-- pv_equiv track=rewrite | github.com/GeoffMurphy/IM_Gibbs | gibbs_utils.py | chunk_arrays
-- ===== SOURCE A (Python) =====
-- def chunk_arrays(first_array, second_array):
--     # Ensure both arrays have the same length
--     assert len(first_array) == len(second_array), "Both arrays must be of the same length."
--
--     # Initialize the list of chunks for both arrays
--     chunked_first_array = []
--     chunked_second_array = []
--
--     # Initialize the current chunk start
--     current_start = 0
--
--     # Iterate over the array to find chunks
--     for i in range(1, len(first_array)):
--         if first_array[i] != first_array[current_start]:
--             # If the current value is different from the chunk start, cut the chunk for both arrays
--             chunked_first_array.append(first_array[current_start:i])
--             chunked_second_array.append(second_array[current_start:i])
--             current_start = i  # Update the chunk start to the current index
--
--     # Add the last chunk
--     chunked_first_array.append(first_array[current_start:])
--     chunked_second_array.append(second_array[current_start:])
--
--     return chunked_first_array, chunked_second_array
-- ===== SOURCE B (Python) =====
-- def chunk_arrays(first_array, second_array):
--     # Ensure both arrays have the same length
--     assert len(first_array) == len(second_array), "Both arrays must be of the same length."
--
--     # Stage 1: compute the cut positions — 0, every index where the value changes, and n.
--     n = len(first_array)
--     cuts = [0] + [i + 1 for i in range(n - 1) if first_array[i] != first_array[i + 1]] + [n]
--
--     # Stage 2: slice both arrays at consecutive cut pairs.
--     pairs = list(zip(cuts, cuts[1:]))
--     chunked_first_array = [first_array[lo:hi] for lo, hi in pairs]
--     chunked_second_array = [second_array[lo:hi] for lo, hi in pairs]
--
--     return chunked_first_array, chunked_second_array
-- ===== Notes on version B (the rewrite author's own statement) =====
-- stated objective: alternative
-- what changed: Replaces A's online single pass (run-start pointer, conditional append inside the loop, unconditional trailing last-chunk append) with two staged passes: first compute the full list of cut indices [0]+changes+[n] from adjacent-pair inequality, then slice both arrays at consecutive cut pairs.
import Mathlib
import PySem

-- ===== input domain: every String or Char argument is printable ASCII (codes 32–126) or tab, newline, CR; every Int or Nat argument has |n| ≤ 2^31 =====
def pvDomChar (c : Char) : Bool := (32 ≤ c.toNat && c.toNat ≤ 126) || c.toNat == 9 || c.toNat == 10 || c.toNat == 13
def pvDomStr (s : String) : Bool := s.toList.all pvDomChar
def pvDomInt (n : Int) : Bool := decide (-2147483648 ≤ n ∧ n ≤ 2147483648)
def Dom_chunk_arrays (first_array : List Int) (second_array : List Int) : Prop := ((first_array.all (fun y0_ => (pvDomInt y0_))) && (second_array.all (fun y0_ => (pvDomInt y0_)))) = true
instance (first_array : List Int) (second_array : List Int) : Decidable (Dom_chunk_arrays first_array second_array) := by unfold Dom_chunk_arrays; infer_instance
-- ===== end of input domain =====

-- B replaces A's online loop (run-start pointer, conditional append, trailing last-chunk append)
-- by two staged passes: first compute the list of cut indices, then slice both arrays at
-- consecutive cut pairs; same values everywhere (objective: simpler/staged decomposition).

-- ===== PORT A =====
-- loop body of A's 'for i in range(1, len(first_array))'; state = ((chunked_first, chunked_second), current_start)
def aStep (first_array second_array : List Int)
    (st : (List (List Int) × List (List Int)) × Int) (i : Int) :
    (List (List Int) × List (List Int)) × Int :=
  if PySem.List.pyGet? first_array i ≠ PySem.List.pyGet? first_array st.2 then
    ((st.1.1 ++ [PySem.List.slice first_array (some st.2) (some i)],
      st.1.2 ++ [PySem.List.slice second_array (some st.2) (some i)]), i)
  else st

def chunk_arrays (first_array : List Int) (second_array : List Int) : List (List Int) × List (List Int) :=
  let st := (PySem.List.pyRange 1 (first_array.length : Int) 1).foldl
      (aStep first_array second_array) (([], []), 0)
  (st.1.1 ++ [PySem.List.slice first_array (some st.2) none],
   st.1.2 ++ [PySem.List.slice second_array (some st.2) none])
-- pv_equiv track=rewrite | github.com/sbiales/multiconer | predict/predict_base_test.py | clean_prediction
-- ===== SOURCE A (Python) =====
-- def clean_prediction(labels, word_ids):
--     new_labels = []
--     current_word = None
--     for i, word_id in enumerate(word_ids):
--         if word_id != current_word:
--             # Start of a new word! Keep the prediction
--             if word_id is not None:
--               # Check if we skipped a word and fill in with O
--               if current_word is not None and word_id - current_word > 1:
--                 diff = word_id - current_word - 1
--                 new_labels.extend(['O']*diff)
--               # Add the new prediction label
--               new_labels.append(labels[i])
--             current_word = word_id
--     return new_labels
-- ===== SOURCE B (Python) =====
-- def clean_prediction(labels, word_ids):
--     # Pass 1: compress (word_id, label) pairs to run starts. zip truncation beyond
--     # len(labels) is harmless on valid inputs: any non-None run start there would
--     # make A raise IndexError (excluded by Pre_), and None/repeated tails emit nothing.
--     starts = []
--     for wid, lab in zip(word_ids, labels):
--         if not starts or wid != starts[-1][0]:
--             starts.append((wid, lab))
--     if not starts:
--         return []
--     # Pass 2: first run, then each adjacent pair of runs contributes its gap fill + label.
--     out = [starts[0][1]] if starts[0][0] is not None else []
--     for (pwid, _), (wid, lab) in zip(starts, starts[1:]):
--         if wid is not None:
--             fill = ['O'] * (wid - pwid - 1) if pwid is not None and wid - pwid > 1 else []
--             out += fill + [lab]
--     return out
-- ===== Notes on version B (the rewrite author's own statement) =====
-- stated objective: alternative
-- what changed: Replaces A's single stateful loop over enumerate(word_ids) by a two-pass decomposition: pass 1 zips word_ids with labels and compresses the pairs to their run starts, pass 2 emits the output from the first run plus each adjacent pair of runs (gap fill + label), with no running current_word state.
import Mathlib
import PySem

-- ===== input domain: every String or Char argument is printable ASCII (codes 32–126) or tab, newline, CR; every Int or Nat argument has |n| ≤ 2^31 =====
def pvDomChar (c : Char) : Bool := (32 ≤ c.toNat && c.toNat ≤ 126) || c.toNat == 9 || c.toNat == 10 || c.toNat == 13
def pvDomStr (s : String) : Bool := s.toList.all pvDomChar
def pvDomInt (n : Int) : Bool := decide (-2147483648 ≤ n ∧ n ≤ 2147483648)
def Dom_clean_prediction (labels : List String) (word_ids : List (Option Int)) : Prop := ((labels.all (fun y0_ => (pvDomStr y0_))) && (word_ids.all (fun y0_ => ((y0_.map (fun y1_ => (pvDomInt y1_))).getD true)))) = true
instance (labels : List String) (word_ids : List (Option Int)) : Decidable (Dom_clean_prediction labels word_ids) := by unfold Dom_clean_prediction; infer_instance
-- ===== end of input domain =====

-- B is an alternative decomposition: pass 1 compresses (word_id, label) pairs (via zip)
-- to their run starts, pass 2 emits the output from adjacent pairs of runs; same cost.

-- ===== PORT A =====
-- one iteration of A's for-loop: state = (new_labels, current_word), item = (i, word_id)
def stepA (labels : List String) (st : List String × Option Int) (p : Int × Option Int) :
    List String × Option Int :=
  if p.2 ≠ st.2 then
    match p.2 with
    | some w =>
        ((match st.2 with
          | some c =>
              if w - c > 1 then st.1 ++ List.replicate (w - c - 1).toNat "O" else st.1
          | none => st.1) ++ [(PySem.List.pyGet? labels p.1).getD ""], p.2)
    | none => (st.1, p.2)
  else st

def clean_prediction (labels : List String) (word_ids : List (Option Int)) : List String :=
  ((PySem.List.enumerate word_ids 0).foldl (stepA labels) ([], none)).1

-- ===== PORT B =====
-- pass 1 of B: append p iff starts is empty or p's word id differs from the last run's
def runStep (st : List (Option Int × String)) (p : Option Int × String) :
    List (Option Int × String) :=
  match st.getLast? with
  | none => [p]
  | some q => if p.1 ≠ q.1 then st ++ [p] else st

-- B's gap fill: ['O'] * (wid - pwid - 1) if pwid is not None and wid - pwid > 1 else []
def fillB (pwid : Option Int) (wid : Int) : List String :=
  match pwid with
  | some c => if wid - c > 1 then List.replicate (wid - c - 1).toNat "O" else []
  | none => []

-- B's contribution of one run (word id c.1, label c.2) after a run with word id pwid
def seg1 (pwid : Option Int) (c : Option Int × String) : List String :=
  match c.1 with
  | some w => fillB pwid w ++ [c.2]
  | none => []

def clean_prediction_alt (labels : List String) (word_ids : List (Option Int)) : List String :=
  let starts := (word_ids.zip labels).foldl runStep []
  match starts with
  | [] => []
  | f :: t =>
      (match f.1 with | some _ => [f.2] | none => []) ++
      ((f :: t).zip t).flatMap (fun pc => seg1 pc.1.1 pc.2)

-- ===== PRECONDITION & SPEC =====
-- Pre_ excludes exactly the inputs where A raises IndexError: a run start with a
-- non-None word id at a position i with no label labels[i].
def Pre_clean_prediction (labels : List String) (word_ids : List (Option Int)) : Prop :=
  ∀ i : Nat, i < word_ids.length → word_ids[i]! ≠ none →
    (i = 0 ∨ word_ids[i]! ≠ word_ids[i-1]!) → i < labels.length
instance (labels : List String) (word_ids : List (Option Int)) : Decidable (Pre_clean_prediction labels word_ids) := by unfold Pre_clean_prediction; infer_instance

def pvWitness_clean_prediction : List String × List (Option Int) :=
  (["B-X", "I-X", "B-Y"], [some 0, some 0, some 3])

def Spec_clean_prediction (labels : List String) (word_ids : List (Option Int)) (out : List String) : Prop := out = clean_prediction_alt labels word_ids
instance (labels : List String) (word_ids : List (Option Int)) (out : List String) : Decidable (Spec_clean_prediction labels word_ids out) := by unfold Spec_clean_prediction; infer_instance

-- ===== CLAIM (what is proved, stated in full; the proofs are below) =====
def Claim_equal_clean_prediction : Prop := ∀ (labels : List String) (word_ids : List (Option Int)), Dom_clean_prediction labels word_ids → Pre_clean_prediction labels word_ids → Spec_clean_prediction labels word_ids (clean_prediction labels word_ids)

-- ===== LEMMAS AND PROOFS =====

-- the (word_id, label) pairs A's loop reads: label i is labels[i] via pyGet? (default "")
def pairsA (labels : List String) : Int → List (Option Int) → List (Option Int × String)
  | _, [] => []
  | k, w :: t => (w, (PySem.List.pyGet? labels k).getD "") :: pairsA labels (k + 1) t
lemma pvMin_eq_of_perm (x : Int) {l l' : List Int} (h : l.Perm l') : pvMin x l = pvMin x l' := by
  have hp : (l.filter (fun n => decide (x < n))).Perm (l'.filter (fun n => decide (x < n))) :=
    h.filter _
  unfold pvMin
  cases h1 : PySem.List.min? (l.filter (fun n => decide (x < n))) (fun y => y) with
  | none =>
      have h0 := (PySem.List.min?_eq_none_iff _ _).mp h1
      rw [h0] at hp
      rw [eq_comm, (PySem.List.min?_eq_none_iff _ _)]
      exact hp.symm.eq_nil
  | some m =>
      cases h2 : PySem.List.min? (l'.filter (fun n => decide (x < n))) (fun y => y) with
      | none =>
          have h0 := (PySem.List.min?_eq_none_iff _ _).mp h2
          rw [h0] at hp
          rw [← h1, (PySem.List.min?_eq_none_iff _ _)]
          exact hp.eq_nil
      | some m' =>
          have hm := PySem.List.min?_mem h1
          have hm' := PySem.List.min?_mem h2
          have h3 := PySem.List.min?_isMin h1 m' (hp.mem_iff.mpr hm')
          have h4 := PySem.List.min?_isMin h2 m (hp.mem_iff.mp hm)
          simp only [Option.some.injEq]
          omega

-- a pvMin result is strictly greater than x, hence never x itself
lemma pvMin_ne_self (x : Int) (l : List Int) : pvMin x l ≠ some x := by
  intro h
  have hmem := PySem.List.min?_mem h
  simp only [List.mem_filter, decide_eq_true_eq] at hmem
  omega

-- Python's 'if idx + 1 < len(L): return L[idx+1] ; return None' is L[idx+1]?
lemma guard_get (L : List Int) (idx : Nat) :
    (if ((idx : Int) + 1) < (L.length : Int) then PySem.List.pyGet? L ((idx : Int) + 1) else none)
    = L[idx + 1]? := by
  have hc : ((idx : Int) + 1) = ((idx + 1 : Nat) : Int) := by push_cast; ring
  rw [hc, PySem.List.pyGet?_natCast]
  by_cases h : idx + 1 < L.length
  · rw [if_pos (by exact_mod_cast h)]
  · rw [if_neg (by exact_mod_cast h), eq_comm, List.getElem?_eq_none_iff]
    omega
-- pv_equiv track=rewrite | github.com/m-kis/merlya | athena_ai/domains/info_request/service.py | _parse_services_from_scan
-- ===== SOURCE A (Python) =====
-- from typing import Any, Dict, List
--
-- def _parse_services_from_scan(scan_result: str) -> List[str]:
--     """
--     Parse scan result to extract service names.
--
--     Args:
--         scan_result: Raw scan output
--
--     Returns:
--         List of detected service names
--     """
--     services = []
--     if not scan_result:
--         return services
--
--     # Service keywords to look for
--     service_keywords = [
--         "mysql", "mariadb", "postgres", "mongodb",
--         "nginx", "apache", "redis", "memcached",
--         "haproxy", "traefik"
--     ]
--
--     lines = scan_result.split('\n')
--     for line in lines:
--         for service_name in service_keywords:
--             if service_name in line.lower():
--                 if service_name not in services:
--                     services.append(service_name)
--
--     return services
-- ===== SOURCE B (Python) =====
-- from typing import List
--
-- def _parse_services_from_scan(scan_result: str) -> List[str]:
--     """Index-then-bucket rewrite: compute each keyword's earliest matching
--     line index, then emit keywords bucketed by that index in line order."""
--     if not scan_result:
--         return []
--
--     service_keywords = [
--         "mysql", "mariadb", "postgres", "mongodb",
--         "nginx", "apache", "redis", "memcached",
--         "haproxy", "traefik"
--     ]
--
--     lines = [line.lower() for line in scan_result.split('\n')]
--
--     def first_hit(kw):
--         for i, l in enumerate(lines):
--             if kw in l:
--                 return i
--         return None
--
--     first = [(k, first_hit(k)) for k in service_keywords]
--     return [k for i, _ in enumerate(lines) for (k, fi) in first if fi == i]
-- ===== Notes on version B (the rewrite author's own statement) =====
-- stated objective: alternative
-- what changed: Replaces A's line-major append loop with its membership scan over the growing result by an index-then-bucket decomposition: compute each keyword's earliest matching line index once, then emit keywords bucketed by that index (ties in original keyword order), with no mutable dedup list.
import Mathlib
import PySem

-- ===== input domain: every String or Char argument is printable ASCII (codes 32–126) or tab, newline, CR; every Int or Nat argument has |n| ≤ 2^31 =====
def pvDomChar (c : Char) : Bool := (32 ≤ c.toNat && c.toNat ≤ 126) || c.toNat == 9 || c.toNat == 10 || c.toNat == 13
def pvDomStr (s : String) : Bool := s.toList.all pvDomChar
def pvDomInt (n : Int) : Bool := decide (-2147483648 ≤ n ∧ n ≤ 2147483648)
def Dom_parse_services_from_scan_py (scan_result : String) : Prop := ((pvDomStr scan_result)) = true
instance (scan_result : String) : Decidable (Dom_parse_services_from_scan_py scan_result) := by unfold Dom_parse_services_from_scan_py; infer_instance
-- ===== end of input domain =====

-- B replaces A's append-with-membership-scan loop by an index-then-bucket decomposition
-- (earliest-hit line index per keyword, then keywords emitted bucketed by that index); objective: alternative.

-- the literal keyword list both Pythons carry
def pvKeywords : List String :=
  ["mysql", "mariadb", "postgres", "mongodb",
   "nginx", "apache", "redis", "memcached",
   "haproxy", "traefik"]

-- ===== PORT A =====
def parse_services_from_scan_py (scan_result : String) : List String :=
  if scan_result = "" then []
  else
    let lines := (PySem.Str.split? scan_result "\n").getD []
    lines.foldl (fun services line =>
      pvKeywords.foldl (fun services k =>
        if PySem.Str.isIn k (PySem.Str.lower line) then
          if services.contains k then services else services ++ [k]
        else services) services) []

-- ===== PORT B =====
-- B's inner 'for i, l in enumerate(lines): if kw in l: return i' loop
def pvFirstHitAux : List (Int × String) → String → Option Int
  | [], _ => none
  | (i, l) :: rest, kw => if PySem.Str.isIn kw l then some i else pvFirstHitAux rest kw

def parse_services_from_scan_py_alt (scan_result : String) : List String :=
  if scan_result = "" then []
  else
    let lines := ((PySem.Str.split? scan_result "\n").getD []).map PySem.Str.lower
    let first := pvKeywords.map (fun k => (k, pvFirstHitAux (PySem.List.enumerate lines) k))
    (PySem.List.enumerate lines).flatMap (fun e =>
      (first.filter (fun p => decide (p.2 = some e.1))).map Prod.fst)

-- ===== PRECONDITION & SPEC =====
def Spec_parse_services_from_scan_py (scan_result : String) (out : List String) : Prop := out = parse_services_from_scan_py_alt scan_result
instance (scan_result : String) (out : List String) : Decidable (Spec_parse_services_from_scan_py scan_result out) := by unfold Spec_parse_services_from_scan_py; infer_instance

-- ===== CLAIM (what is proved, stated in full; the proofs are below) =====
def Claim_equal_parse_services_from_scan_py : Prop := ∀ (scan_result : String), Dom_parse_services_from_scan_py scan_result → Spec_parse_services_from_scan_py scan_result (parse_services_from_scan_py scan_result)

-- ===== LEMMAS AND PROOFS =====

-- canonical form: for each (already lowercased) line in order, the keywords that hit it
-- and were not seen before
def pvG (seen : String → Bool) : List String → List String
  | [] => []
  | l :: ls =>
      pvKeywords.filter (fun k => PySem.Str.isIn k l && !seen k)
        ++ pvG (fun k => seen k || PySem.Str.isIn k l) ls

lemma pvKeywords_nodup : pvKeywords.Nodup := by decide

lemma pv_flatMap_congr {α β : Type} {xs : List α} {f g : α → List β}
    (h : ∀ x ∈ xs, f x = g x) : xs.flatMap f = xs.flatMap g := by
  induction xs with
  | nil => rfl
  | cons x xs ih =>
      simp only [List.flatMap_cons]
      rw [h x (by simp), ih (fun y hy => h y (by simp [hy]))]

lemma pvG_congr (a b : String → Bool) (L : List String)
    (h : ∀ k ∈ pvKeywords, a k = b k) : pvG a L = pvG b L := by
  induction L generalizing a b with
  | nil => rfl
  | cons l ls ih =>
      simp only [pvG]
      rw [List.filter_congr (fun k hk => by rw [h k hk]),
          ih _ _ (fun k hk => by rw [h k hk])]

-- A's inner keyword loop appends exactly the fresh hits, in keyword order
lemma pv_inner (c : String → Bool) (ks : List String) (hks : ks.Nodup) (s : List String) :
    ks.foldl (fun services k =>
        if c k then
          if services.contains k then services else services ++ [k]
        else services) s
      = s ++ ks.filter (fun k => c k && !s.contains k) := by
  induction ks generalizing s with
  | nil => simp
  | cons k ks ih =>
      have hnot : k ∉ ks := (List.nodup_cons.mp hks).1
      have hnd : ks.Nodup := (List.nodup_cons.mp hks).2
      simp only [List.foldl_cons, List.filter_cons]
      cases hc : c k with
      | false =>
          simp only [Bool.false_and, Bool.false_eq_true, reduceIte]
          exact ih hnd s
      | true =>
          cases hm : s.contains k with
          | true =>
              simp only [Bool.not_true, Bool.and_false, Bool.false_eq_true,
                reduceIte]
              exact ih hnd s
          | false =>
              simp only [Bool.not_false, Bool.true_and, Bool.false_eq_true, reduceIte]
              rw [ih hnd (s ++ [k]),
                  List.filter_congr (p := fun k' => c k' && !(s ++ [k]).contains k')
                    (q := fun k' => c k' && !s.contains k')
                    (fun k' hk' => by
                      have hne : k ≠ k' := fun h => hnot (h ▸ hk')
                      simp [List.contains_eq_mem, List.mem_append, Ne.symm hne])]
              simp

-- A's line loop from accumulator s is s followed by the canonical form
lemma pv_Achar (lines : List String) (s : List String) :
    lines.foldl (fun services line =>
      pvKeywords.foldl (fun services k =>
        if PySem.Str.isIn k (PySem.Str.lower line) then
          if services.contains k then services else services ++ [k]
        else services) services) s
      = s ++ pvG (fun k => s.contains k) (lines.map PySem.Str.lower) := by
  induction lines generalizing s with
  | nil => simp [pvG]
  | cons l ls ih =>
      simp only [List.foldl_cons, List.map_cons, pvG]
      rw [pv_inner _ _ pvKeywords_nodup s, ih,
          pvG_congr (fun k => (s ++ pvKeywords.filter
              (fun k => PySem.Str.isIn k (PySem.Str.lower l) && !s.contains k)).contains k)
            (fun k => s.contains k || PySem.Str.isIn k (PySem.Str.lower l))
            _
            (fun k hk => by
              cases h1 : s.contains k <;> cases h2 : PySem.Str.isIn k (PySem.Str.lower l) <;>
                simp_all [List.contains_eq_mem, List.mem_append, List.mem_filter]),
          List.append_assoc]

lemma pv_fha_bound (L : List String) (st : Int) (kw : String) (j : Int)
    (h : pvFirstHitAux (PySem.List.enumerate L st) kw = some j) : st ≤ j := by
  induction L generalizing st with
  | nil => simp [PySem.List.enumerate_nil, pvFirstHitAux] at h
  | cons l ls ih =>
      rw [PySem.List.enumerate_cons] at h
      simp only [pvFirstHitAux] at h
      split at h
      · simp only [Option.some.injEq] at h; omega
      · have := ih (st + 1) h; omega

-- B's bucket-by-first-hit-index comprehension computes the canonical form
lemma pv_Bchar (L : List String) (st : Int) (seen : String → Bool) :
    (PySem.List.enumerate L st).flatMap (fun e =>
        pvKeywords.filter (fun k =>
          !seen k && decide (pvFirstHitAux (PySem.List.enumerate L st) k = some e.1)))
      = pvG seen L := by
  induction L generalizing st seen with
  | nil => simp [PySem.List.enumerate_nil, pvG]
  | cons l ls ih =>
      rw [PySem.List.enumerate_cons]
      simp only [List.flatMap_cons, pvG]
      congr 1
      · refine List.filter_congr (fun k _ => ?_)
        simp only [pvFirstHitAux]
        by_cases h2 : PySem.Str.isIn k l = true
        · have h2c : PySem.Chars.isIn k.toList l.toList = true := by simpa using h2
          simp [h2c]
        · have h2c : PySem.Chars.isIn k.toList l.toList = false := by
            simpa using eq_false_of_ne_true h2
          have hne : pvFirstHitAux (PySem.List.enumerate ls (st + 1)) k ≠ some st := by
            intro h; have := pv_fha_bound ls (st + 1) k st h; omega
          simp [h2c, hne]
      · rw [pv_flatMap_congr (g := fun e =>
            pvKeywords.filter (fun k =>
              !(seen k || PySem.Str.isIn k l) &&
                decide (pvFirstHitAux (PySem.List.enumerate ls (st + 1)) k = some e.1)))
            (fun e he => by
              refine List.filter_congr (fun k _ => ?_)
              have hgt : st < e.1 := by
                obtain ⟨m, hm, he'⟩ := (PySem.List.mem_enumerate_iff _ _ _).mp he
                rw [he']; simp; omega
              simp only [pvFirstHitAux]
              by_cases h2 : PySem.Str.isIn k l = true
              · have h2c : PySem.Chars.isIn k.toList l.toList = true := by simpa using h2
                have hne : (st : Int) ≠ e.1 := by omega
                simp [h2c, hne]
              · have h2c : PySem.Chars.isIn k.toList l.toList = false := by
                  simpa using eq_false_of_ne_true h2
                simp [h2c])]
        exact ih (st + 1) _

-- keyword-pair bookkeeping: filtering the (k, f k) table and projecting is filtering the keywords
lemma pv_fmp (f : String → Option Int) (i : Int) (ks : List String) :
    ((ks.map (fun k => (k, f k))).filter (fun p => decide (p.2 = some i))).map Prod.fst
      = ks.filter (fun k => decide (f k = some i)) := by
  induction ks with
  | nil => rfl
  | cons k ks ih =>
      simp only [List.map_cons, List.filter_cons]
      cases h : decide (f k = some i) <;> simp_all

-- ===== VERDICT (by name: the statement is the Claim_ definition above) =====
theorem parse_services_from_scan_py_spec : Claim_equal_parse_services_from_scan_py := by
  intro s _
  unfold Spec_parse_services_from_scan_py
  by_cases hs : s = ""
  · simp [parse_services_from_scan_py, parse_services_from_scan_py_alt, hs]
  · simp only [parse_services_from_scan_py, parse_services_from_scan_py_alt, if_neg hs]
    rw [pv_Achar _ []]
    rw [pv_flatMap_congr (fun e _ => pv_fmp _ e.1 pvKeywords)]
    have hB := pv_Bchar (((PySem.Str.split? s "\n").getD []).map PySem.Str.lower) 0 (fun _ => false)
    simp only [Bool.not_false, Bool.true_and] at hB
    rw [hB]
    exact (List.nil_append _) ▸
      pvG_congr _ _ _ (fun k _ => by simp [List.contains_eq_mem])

====

## EXERCISE
Whenever a line of the entries contains the string "Initialize", copy that line.

## SOLUTION TO THE PROBLEM
--     # Initialize the list of chunks for both arrays
--     # Initialize the current chunk start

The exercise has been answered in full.